1640 agreement establishing representative democracy in Providence Plantation

The Providence Combination of 1640, referred to then as the Combination & Plantation Agreement, (Note: Earliest known copy, dated 1662 by Thomas Olney Junior, Town Clerk of Providence, the Rhode Island Historical Society collection, Providence Town Paper 02; MSS 214 SG1 S1 Box 1 #02.) established a civil government for the Providence Plantation, which encompassed what is now Providence and parts of Cranston and Pawtucket in Rhode Island. This document stands as the first governmental instrument in Western history to explicitly mention "liberty of conscience."

The Combination—so named because it "combined" the inhabitants into a unified civil body—brought several groundbreaking advancements to colonial governance, including a democratic government based on arbitration, the formal acknowledgment of liberty of conscience as a fundamental right, and the unprecedented inclusion of women as signatories to a political agreement.

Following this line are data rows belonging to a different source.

-- pv_equiv track=rewrite | github.com/Pardus-LiderAhenk/lider-ahenk-installer | src/api/ldap/openldap.py | base_dn_parse
-- ===== SOURCE A (Python) =====
-- def base_dn_parse(data):
--     ### split for get data['base_dn']: liderahenk.org #BASECN and #BASEDN
--     parse_dn = data["l_base_dn"].split('.')
--     base_cn = parse_dn[0]
--     dn_list = []
--     for dn in parse_dn:
--         message = 'dc=' + str(dn) + ','
--         dn_list.append(message)
--     base_dn = ''.join(str(x) for x in dn_list)
--     base_dn = base_dn.strip(',')
--     return base_dn, base_cn
-- ===== SOURCE B (Python) =====
-- def base_dn_parse(data):
--     # Build the whole DN by one substitution over the raw string instead of
--     # split -> per-element list build -> join -> strip; keep the strip(',')
--     # cleanup A applies to the assembled string.
--     domain = data["l_base_dn"]
--     base_dn = ('dc=' + domain.replace('.', ',dc=')).strip(',')
--     base_cn = domain.partition('.')[0]
--     return base_dn, base_cn
-- ===== Notes on version B (the rewrite author's own statement) =====
-- stated objective: idiomatic
-- what changed: Replaces the split/loop/list/join pipeline with a single string substitution ('dc=' + domain.replace('.', ',dc=')) and computes base_cn via partition instead of indexing a full split.
import Mathlib
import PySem

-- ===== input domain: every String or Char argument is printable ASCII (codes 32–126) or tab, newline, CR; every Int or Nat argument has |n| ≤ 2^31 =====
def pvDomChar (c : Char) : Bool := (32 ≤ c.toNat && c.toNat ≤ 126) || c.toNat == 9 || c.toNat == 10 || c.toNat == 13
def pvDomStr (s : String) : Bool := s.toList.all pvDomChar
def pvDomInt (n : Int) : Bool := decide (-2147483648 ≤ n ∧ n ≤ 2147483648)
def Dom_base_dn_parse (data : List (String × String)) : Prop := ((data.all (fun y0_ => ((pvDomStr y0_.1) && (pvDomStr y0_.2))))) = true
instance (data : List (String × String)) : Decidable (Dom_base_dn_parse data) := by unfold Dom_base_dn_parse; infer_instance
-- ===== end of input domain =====

-- B replaces A's split→loop→join→strip pipeline by one string substitution
-- ('dc=' + domain.replace('.', ',dc=')).strip(',') and partition for base_cn (idiomatic, same cost).

-- ===== PORT A =====
def base_dn_parse (data : List (String × String)) : String × String :=
  -- data["l_base_dn"] raises KeyError when the key is absent; Pre_ excludes that, default never used
  let s := ((PySem.Dict.mk data).get? "l_base_dn").getD ""
  let parse_dn := (PySem.Str.split? s ".").getD []      -- sep "." ≠ "", so split? is always some
  let base_cn := (PySem.List.pyGet? parse_dn (0 : Int)).getD ""  -- split never returns [], so always some
  let dn_list := parse_dn.foldl (fun dn_list dn => dn_list ++ ["dc=" ++ dn ++ ","]) ([] : List String)
  let base_dn := PySem.Str.join "" dn_list
  let base_dn := PySem.Str.stripChars base_dn ","
  (base_dn, base_cn)

-- ===== PORT B =====
def base_dn_parse_alt (data : List (String × String)) : String × String :=
  let domain := ((PySem.Dict.mk data).get? "l_base_dn").getD ""
  let base_dn := PySem.Str.stripChars ("dc=" ++ PySem.Str.replace domain "." ",dc=") ","
  -- domain.partition('.')[0] = the characters before the first '.' (hand port, exact)
  let base_cn := String.ofList (domain.toList.takeWhile (fun c => c != '.'))
  (base_dn, base_cn)

-- ===== PRECONDITION & SPEC =====
-- Pre_: the dict must contain key "l_base_dn" (otherwise Python A raises KeyError).
def Pre_base_dn_parse (data : List (String × String)) : Prop :=
  ((PySem.Dict.mk data).get? "l_base_dn").isSome = true
instance (data : List (String × String)) : Decidable (Pre_base_dn_parse data) := by unfold Pre_base_dn_parse; infer_instance
def pvWitness_base_dn_parse : (List (String × String)) := [("l_base_dn", "liderahenk.org")]

def Spec_base_dn_parse (data : List (String × String)) (out : String × String) : Prop := out = base_dn_parse_alt data
instance (data : List (String × String)) (out : String × String) : Decidable (Spec_base_dn_parse data out) := by unfold Spec_base_dn_parse; infer_instance

-- ===== CLAIM (what is proved, stated in full; the proofs are below) =====
def Claim_equal_base_dn_parse : Prop := ∀ (data : List (String × String)), Dom_base_dn_parse data → Pre_base_dn_parse data → Spec_base_dn_parse data (base_dn_parse data)

-- ===== LEMMAS AND PROOFS =====

-- reference split on '.' (structural recursion); glue prepends onto the head piece
def pvGlue (x : List Char) : List (List Char) → List (List Char)
  | [] => [x]
  | y :: ys => (x ++ y) :: ys

def pvConsHead (c : Char) : List (List Char) → List (List Char)
  | [] => [[c]]
  | y :: ys => (c :: y) :: ys

def pvSplit : List Char → List (List Char)
  | [] => [[]]
  | c :: t => if c = '.' then [] :: pvSplit t else pvConsHead c (pvSplit t)

-- reference replace of '.' by ",dc="
def pvRep : List Char → List Char
  | [] => []
  | c :: t => if c = '.' then [',', 'd', 'c', '='] ++ pvRep t else c :: pvRep t

theorem pvSplit_ne_nil (l : List Char) : pvSplit l ≠ [] := by
  cases l with
  | nil => simp [pvSplit]
  | cons c t =>
    simp only [pvSplit]
    split
    · simp
    · cases h : pvSplit t <;> simp [pvConsHead]

theorem pvGlue_nil {xs : List (List Char)} (h : xs ≠ []) : pvGlue [] xs = xs := by
  cases xs with
  | nil => exact absurd rfl h
  | cons y ys => simp [pvGlue]

theorem splitOn_go_eq (fuel : Nat) (l cur : List Char) (acc : List (List Char))
    (h : l.length < fuel) :
    PySem.Chars.splitOn.go ['.'] fuel l cur acc = acc.reverse ++ pvGlue cur.reverse (pvSplit l) := by
  induction fuel generalizing l cur acc with
  | zero => omega
  | succ fuel ih =>
    cases l with
    | nil => simp [PySem.Chars.splitOn.go, pvSplit, pvGlue]
    | cons c t =>
      by_cases hc : c = '.'
      · subst hc
        have h1 : List.isPrefixOf ['.'] ('.' :: t) = true := by
          simp [List.isPrefixOf]
        simp only [PySem.Chars.splitOn.go, h1, if_true, List.length_cons, List.length_nil,
          List.drop_succ_cons, List.drop_zero]
        rw [ih t [] (cur.reverse :: acc) (by simpa using Nat.lt_of_succ_lt_succ h)]
        rw [List.reverse_nil, pvGlue_nil (pvSplit_ne_nil t)]
        simp [pvSplit, pvGlue]
      · have h1 : List.isPrefixOf ['.'] (c :: t) = false := by
          simp [List.isPrefixOf]
          exact fun hh => hc hh.symm
        simp only [PySem.Chars.splitOn.go, h1]
        rw [if_neg (by decide)]
        rw [ih t (c :: cur) acc (by simpa using Nat.lt_of_succ_lt_succ h)]
        cases hp : pvSplit t with
        | nil => exact absurd hp (pvSplit_ne_nil t)
        | cons y ys => simp [pvSplit, if_neg hc, hp, pvGlue, pvConsHead]

theorem splitOn_eq (cs : List Char) : PySem.Chars.splitOn cs ['.'] = pvSplit cs := by
  unfold PySem.Chars.splitOn
  rw [splitOn_go_eq (cs.length + 1) cs [] [] (by omega)]
  simp [pvGlue_nil (pvSplit_ne_nil cs)]

theorem replace_go_eq (fuel : Nat) (l acc : List Char) (h : l.length ≤ fuel) :
    PySem.Chars.replace.go ['.'] [',', 'd', 'c', '='] fuel l acc = acc.reverse ++ pvRep l := by
  induction fuel generalizing l acc with
  | zero =>
    cases l with
    | nil => simp [PySem.Chars.replace.go, pvRep]
    | cons c t => simp at h
  | succ fuel ih =>
    cases l with
    | nil => simp [PySem.Chars.replace.go, pvRep]
    | cons c t =>
      by_cases hc : c = '.'
      · subst hc
        have h1 : List.isPrefixOf ['.'] ('.' :: t) = true := by
          simp [List.isPrefixOf]
        simp only [PySem.Chars.replace.go, h1, if_true, List.length_cons, List.length_nil,
          List.drop_succ_cons, List.drop_zero]
        rw [ih t _ (by simpa using Nat.le_of_succ_le_succ h)]
        simp [pvRep]
      · have h1 : List.isPrefixOf ['.'] (c :: t) = false := by
          simp [List.isPrefixOf]
          exact fun hh => hc hh.symm
        simp only [PySem.Chars.replace.go, h1]
        rw [if_neg (by decide)]
        rw [ih t (c :: acc) (by simpa using Nat.le_of_succ_le_succ h)]
        simp [pvRep, if_neg hc]

theorem replace_eq (cs : List Char) :
    PySem.Chars.replace cs ['.'] [',', 'd', 'c', '='] = pvRep cs := by
  unfold PySem.Chars.replace
  rw [if_neg (by simp), replace_go_eq (cs.length) cs [] (by omega)]
  simp

theorem pvRep_eq_join (cs : List Char) :
    pvRep cs = PySem.Chars.join [',', 'd', 'c', '='] (pvSplit cs) := by
  induction cs with
  | nil => simp [pvRep, pvSplit, PySem.Chars.join_singleton]
  | cons c t ih =>
    by_cases hc : c = '.'
    · subst hc
      cases hp : pvSplit t with
      | nil => exact absurd hp (pvSplit_ne_nil t)
      | cons y ys =>
        rw [show pvSplit ('.' :: t) = [] :: y :: ys by simp [pvSplit, hp],
            show pvRep ('.' :: t) = [',', 'd', 'c', '='] ++ pvRep t by simp [pvRep],
            PySem.Chars.join_cons_cons, ← hp, ← ih]
        simp
    · cases hp : pvSplit t with
      | nil => exact absurd hp (pvSplit_ne_nil t)
      | cons y ys =>
        rw [show pvSplit (c :: t) = (c :: y) :: ys by simp [pvSplit, if_neg hc, hp, pvConsHead],
            show pvRep (c :: t) = c :: pvRep t by simp [pvRep, if_neg hc],
            ih, hp]
        cases ys with
        | nil => rw [PySem.Chars.join_singleton, PySem.Chars.join_singleton]
        | cons z zs =>
          rw [PySem.Chars.join_cons_cons, PySem.Chars.join_cons_cons]
          simp

theorem joinF (p : List Char) (ps : List (List Char)) :
    PySem.Chars.join [] (List.map (fun q => ['d', 'c', '='] ++ q ++ [',']) (p :: ps))
      = ['d', 'c', '='] ++ PySem.Chars.join [',', 'd', 'c', '='] (p :: ps) ++ [','] := by
  induction ps generalizing p with
  | nil => simp [PySem.Chars.join_singleton]
  | cons q qs ih =>
    simp only [List.map_cons] at *
    rw [PySem.Chars.join_cons_cons, PySem.Chars.join_cons_cons, ih]
    simp

theorem strip_comma_append (Y : List Char) :
    PySem.Chars.stripChars (['d', 'c', '='] ++ Y ++ [',']) [',']
      = PySem.Chars.stripChars (['d', 'c', '='] ++ Y) [','] := by
  simp [PySem.Chars.stripChars, List.reverse_append]

theorem foldl_append_map (g : String → String) (xs : List String) (init : List String) :
    xs.foldl (fun l x => l ++ [g x]) init = init ++ xs.map g := by
  induction xs generalizing init with
  | nil => simp
  | cons x t ih => simp [List.foldl_cons, ih]

theorem pvSplit_head (cs : List Char) :
    ∃ ys, pvSplit cs = (cs.takeWhile (fun c => c != '.')) :: ys := by
  induction cs with
  | nil => exact ⟨[], rfl⟩
  | cons c t ih =>
    obtain ⟨ys, hy⟩ := ih
    by_cases hc : c = '.'
    · subst hc
      exact ⟨pvSplit t, by simp [pvSplit, List.takeWhile]⟩
    · refine ⟨ys, ?_⟩
      simp only [pvSplit, if_neg hc, hy, pvConsHead, List.takeWhile]
      rw [show (c != '.') = true by simp [hc]]

theorem str_eq_of_toList {a b : String} (h : a.toList = b.toList) : a = b := by
  have := congrArg String.ofList h
  simpa using this

-- ===== VERDICT (by name: the statement is the Claim_ definition above) =====
theorem base_dn_parse_spec : Claim_equal_base_dn_parse := by
  intro data _ _
  unfold Spec_base_dn_parse base_dn_parse base_dn_parse_alt
  set s : String := ((PySem.Dict.mk data).get? "l_base_dn").getD "" with hs
  have hdot : ("." : String).toList = ['.'] := rfl
  have hsplit : (PySem.Str.split? s ".").getD [] = (pvSplit s.toList).map String.ofList := by
    simp [PySem.Str.split?, PySem.Chars.split?, hdot, splitOn_eq]
  obtain ⟨p, ps, hpp⟩ : ∃ p ps, pvSplit s.toList = p :: ps := by
    cases h' : pvSplit s.toList with
    | nil => exact absurd h' (pvSplit_ne_nil _)
    | cons a b => exact ⟨a, b, rfl⟩
  simp only [hsplit, Prod.mk.injEq]
  constructor
  · -- base_dn component
    apply str_eq_of_toList
    rw [foldl_append_map (fun dn => "dc=" ++ dn ++ ",") _ []]
    rw [PySem.Str.toList_stripChars, PySem.Str.toList_stripChars, PySem.Str.toList_join]
    have hmap : List.map String.toList
        (List.map (fun dn => "dc=" ++ dn ++ ",") ((pvSplit s.toList).map String.ofList))
        = List.map (fun q => ['d', 'c', '='] ++ q ++ [',']) (pvSplit s.toList) := by
      simp [List.map_map, Function.comp]
    rw [List.nil_append, hmap, hpp,
      show ("" : String).toList = ([] : List Char) from rfl,
      show ("," : String).toList = [','] from rfl,
      joinF, ← hpp, ← pvRep_eq_join, strip_comma_append]
    have hrepl : ("dc=" ++ PySem.Str.replace s "." ",dc=").toList
        = ['d', 'c', '='] ++ pvRep s.toList := by
      simp [PySem.Str.toList_replace, hdot, show (",dc=" : String).toList = [',', 'd', 'c', '='] from rfl,
        replace_eq, show ("dc=" : String).toList = ['d', 'c', '='] from rfl]
    rw [hrepl]
  · -- base_cn component
    obtain ⟨ys, hy⟩ := pvSplit_head s.toList
    rw [hy]
    simp [PySem.List.pyGet?, PySem.List.pyIdx?]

== Articles of the Combination ==

The Combination, drafted on , 1640, by elected committee members Robert Coles, Chad Browne, William Harris, and John Warner, contained twelve articles establishing representative government and guaranteeing religious freedom.

- Article 1 (Land boundaries): Established specific geographic boundaries between private properties in Pawtuxet and the common lands of Providence, using natural landmarks like springs, rivers, and a marked oak tree.
- Article 2 (Five Disposers and Liberty of Conscience): Created a system of five elected officials ("Disposers") to manage land distribution, town finances, and governance, while explicitly guaranteeing "liberty of Conscience" to all inhabitants.
- Article 3 (Government by arbitration): Established a multi-tiered arbitration system for dispute resolution, with voluntary arbitration encouraged and a formalized process for compelling arbitration when necessary.
- Article 4 (Priority resolution): Authorized the disposers to intervene proactively in matters concerning "the peace of the state" or when "any person abuse an other person or goods."
- Article 5 (Public order): Required all inhabitants to assist in apprehending wrongdoers ("to combine ourselves to assist any man in the pursuit of any party delinquent"), creating a community-based system of mutual protection.
- Article 6 (Special sessions): Established provisions for calling special town meetings for urgent matters that "cannot be deferred till general meeting of the towne."
- Article 7 (Land deeds): Required the five disposers to provide formal deeds to all landowners for their properties "to hould it by for after ages" (inheritable).
- Articles 8-9 (Regular meetings): Established monthly meetings of the five disposers and quarterly town meetings for all inhabitants, with the town clerk responsible for organizing these gatherings.
- Article 10 (Clerk compensation): Set compensation for the town clerk at 4 pence for recording each cause and 12 pence for creating land deeds, with annual rotation of the position.
- Article 11 (Prior arrangements): Confirmed that all previous land disposals made during the dispute period would remain valid.
- Article 12 (Community membership fee): Required settlers who had only paid 10 shillings to contribute an additional 20 shillings to match the 30-shilling fee paid by original purchasers, establishing uniform fees for all community members.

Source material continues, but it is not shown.